Interactions of oleoyl- and octanoyl-coenzyme A (CoA) with phosphatidylcholine (PC) vesicles and bovine serum albumin (BSA) were investigated by NMR spectroscopy. Binding of acyl-CoA to small unilamellar PC vesicles and to BSA was detected by changes in 13C and 31P chemical shifts relative to the chemical shifts for aqueous acyl-CoA. When oleoyl-CoA (less than or equal to 15 mol %) was added to preformed vesicles, the 13C thioester signal (200.1 ppm) was upfield from the signal for micellar oleoyl-CoA (201.7 ppm), suggesting decreased H-bonding (partial dehydration) at the carbonyl group upon binding to the bilayer.

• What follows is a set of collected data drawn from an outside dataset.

-- pv_equiv track=rewrite | github.com/azwpayne/crypt | src/crypt/encrypt/symmetric_encrypt/block_cipher/rail_fence_cipher.py | brute_force_decrypt
-- ===== SOURCE A (Python) =====
-- def decrypt(text: str, rails: int) -> str:
--   """
--   使用栅栏密码解密文本
--
--   参数:
--       text: 待解密的字符串
--       rails: 栅栏数
--
--   返回:
--       解密后的字符串
--   """
--   if rails < 1:
--     msg = "栅栏数必须大于等于1"
--     raise ValueError(msg)
--
--   if rails == 1:
--     return text
--
--   if len(text) <= rails:
--     return text
--
--   n = len(text)
--
--   # 计算每行的长度
--   # 一个完整的周期是 2*(rails-1) 个字符
--   cycle = 2 * (rails - 1)
--
--   # 计算每行应该有多少个字符
--   row_lengths = [0] * rails
--
--   for i in range(n):
--     pos = i % cycle
--     if pos >= rails:
--       pos = cycle - pos
--     row_lengths[pos] += 1
--
--   # 分割文本到各行
--   fence = []
--   idx = 0
--   for length in row_lengths:
--     fence.append(list(text[idx : idx + length]))
--     idx += length
--
--   # 按锯齿形读取
--   result = []
--   rail = 0
--   direction = 1
--
--   for _ in range(n):
--     result.append(fence[rail].pop(0))
--     rail += direction
--
--     if rail == 0 or rail == rails - 1:
--       direction *= -1
--
--   return "".join(result)
--
-- def _try_decrypt(text: str, rails: int) -> str | None:
--   """Attempt to decrypt with a given rail count; return None on failure."""
--   try:
--     return decrypt(text, rails)
--   except ValueError:
--     return None
--
-- def brute_force_decrypt(text: str, max_rails: int = 10) -> dict[int, str]:
--   """
--   暴力破解栅栏密码
--
--   尝试所有可能的栅栏数
--
--   参数:
--       text: 待解密的字符串
--       max_rails: 最大尝试的栅栏数
--
--   返回:
--       包含所有可能解密结果的字典
--   """
--   results = {}
--   for rails in range(2, min(max_rails + 1, len(text) + 1)):
--     result = _try_decrypt(text, rails)
--     if result is None:
--       break
--     results[rails] = result
--   return results
-- ===== SOURCE B (Python) =====
-- def _fence_decrypt(text, rails):
--     """Decrypt one rail count by inverting the zigzag permutation directly."""
--     n = len(text)
--     if n <= rails:
--         return text
--     cycle = 2 * (rails - 1)
--     pattern = [min(i % cycle, cycle - i % cycle) for i in range(n)]
--     rows = [[] for _ in range(rails)]
--     for i in range(n):
--         rows[pattern[i]].append(i)
--     # positions of the plaintext in the order the cipher text lists them
--     order = [i for row in rows for i in row]
--     plain = [''] * n
--     for ch, pos in zip(text, order):
--         plain[pos] = ch
--     return ''.join(plain)
--
--
-- def brute_force_decrypt(text, max_rails=10):
--     n = len(text)
--     return {rails: _fence_decrypt(text, rails)
--             for rails in range(2, min(max_rails, n) + 1)}
-- ===== Notes on version B (the rewrite author's own statement) =====
-- stated objective: alternative
-- what changed: Each rail count is decrypted by computing the zigzag rail pattern in closed form, listing plaintext positions grouped by rail (the encryption read order) and scattering the cipher characters back through that permutation, instead of A's per-rail length counting, row splitting and queue-popping along a stateful zigzag walk; the try/except-break loop disappears since no rail count in range can fail.
import Mathlib
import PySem

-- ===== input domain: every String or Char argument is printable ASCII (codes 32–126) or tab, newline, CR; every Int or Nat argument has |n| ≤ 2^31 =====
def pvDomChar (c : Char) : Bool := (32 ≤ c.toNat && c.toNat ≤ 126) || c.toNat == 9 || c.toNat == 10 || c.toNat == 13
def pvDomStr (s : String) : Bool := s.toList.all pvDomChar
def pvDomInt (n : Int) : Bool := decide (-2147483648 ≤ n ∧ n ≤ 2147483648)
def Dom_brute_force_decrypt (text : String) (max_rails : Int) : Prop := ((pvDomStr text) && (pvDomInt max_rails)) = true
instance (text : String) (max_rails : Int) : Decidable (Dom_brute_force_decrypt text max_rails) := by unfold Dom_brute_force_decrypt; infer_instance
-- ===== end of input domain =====

-- B re-implements each rail-count decryption by inverting the zigzag permutation directly
-- (closed-form pattern, grouped position list, scatter) instead of A's row-length counting,
-- row splitting and queue-popping zigzag walk; same observable behaviour, similar cost.

-- ===== PORT A =====
-- A-side helper: body of the zigzag read loop of decrypt (one iteration of 'for _ in range(n)')
def pvReadStep (rails : Int) (s : Option (List Char × List (List Char) × Int × Int)) :
    Option (List Char × List (List Char) × Int × Int) :=
  match s with
  | none => none
  | some (result, fence, rail, direction) =>
    match PySem.List.pyGet? fence rail with
    | none => none
    | some row =>
      match PySem.List.pop? row 0 with
      | none => none
      | some (c, row') =>
        let fence' := PySem.List.pySetD fence rail row'
        let rail' := rail + direction
        let direction' := if rail' = 0 ∨ rail' = rails - 1 then -direction else direction
        some (result ++ [c], fence', rail', direction')

-- decrypt: none = exception (ValueError for rails < 1; the Option-state read loop would
-- give none on an IndexError, which in fact never happens on the calls made below).
def pvDecryptA (text : String) (rails : Int) : Option String :=
  if rails < 1 then none
  else if rails = 1 then some text
  else if PySem.Str.len text ≤ rails then some text
  else
    let cs := text.toList
    let n : Int := PySem.Str.len text
    let cycle : Int := 2 * (rails - 1)
    let row_lengths : List Int := (PySem.List.pyRange 0 n 1).foldl
      (fun rl i =>
        let pos := PySem.Int.mod i cycle
        let pos := if rails ≤ pos then cycle - pos else pos
        PySem.List.pySetD rl pos (PySem.List.pyGetD rl pos 0 + 1))
      (PySem.List.pyRepeat [(0 : Int)] rails)
    let fp := row_lengths.foldl
      (fun (p : List (List Char) × Int) len =>
        (p.1 ++ [PySem.List.slice cs (some p.2) (some (p.2 + len))], p.2 + len))
      ([], 0)
    let st := (PySem.List.pyRange 0 n 1).foldl
      (fun s _ => pvReadStep rails s)
      (some ([], fp.1, 0, 1))
    st.map (fun s => String.ofList s.1)

def brute_force_decrypt (text : String) (max_rails : Int) : List (Int × String) :=
  let st := (PySem.List.pyRange 2 (min (max_rails + 1) (PySem.Str.len text + 1)) 1).foldl
    (fun (p : PySem.Dict Int String × Bool) rails =>
      if p.2 then p
      else
        match pvDecryptA text rails with
        | none => (p.1, true)
        | some r => (p.1.insert rails r, false))
    (PySem.Dict.empty, false)
  st.1.items

-- ===== PORT B =====
def pvFenceDecrypt (text : String) (rails : Int) : String :=
  let n : Int := PySem.Str.len text
  if n ≤ rails then text
  else
    let cs := text.toList
    let cycle : Int := 2 * (rails - 1)
    let pattern : List Int := (PySem.List.pyRange 0 n 1).map
      (fun i => min (PySem.Int.mod i cycle) (cycle - PySem.Int.mod i cycle))
    let rows : List (List Int) := (PySem.List.pyRange 0 n 1).foldl
      (fun rows i => PySem.List.pySetD rows (PySem.List.pyGetD pattern i 0)
        (PySem.List.pyGetD rows (PySem.List.pyGetD pattern i 0) [] ++ [i]))
      ((PySem.List.pyRange 0 rails 1).map (fun _ => []))
    let order : List Int := rows.flatMap (fun row => row)
    let plain : List String := (cs.zip order).foldl
      (fun pl p => PySem.List.pySetD pl p.2 (String.singleton p.1))
      (PySem.List.pyRepeat [""] n)
    PySem.Str.join "" plain

def brute_force_decrypt_alt (text : String) (max_rails : Int) : List (Int × String) :=
  (PySem.List.pyRange 2 (min max_rails (PySem.Str.len text) + 1) 1).map
    (fun rails => (rails, pvFenceDecrypt text rails))

-- ===== PRECONDITION & SPEC =====
def Spec_brute_force_decrypt (text : String) (max_rails : Int) (out : List (Int × String)) : Prop := out = brute_force_decrypt_alt text max_rails
instance (text : String) (max_rails : Int) (out : List (Int × String)) : Decidable (Spec_brute_force_decrypt text max_rails out) := by unfold Spec_brute_force_decrypt; infer_instance

-- ===== CLAIM (what is proved, stated in full; the proofs are below) =====
def Claim_equal_brute_force_decrypt : Prop := ∀ (text : String) (max_rails : Int), Dom_brute_force_decrypt text max_rails → Spec_brute_force_decrypt text max_rails (brute_force_decrypt text max_rails)

-- ===== LEMMAS AND PROOFS =====

-- zigzag rail of position i, for a cycle length c
def zPat (c i : Nat) : Nat := min (i % c) (c - i % c)
-- positions (in increasing order) lying on rail r
def zGroup (c n r : Nat) : List Nat := (List.range n).filter (fun i => zPat c i = r)
def zCnt (c n r : Nat) : Nat := (zGroup c n r).length
def zOff (c n r : Nat) : Nat := ((List.range n).filter (fun i => zPat c i < r)).length
def zBefore (c i : Nat) : Nat := ((List.range i).filter (fun j => zPat c j = zPat c i)).length
-- index in the cipher text that ends up at plaintext position i
def zSig (c n i : Nat) : Nat := zOff c n (zPat c i) + zBefore c i
-- plaintext positions in cipher (row-major) order
def zOrder (c n R : Nat) : List Nat := (List.range R).flatMap (zGroup c n)

lemma zPat_lt {R : Nat} (h2 : 2 ≤ R) (i : Nat) : zPat (2 * (R - 1)) i < R := by
  unfold zPat
  have h : i % (2 * (R - 1)) < 2 * (R - 1) := Nat.mod_lt _ (by omega)
  omega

When vesicles were prepared by cosonication of oleoyl-CoA and PC, a second peak (199.8 ppm) was seen. The major peak at 200.1 ppm broadened and shifted after addition of Dy(NO3)3 and was not seen after addition of BSA, while the peak at 199.8 ppm was unaffected by either perturbation. Thus, oleoyl-CoA in each bilayer leaflet was distinguished, and transbilayer movement was shown to be slow (t 1/2 greater than or equal to hours). PC vesicles remained intact with less than or equal to 15 mol % oleoyl-CoA, while higher oleoyl-CoA proportions produced mixed micelles. In contrast, 13C spectra revealed rapid exchange (ms) of octanoyl-CoA between the aqueous phase and PC vesicles and a low affinity for the bilayer. Thus, the binding affinity of acyl-CoA for PC bilayers is dependent on the acyl chain length. Oleoyl-CoA in the presence of BSA (1 mol/mol) gave rise to three carbonyl signals at 197.2-203.6 ppm. With 2-5 mol of oleoyl-CoA/BSA, 1-2 additional signals were observed. None of the signals corresponded to unbound oleoyl-CoA. Addition of [13C]carboxyl-enriched oleic acid to oleoyl-CoA/BSA mixtures revealed simultaneous binding of oleic acid and oleoyl-CoA to BSA, with some perturbation of binding interactions. Thus, BSA contains multiple binding sites for oleoyl-CoA and can bind fatty acid and acyl-CoA simultaneously.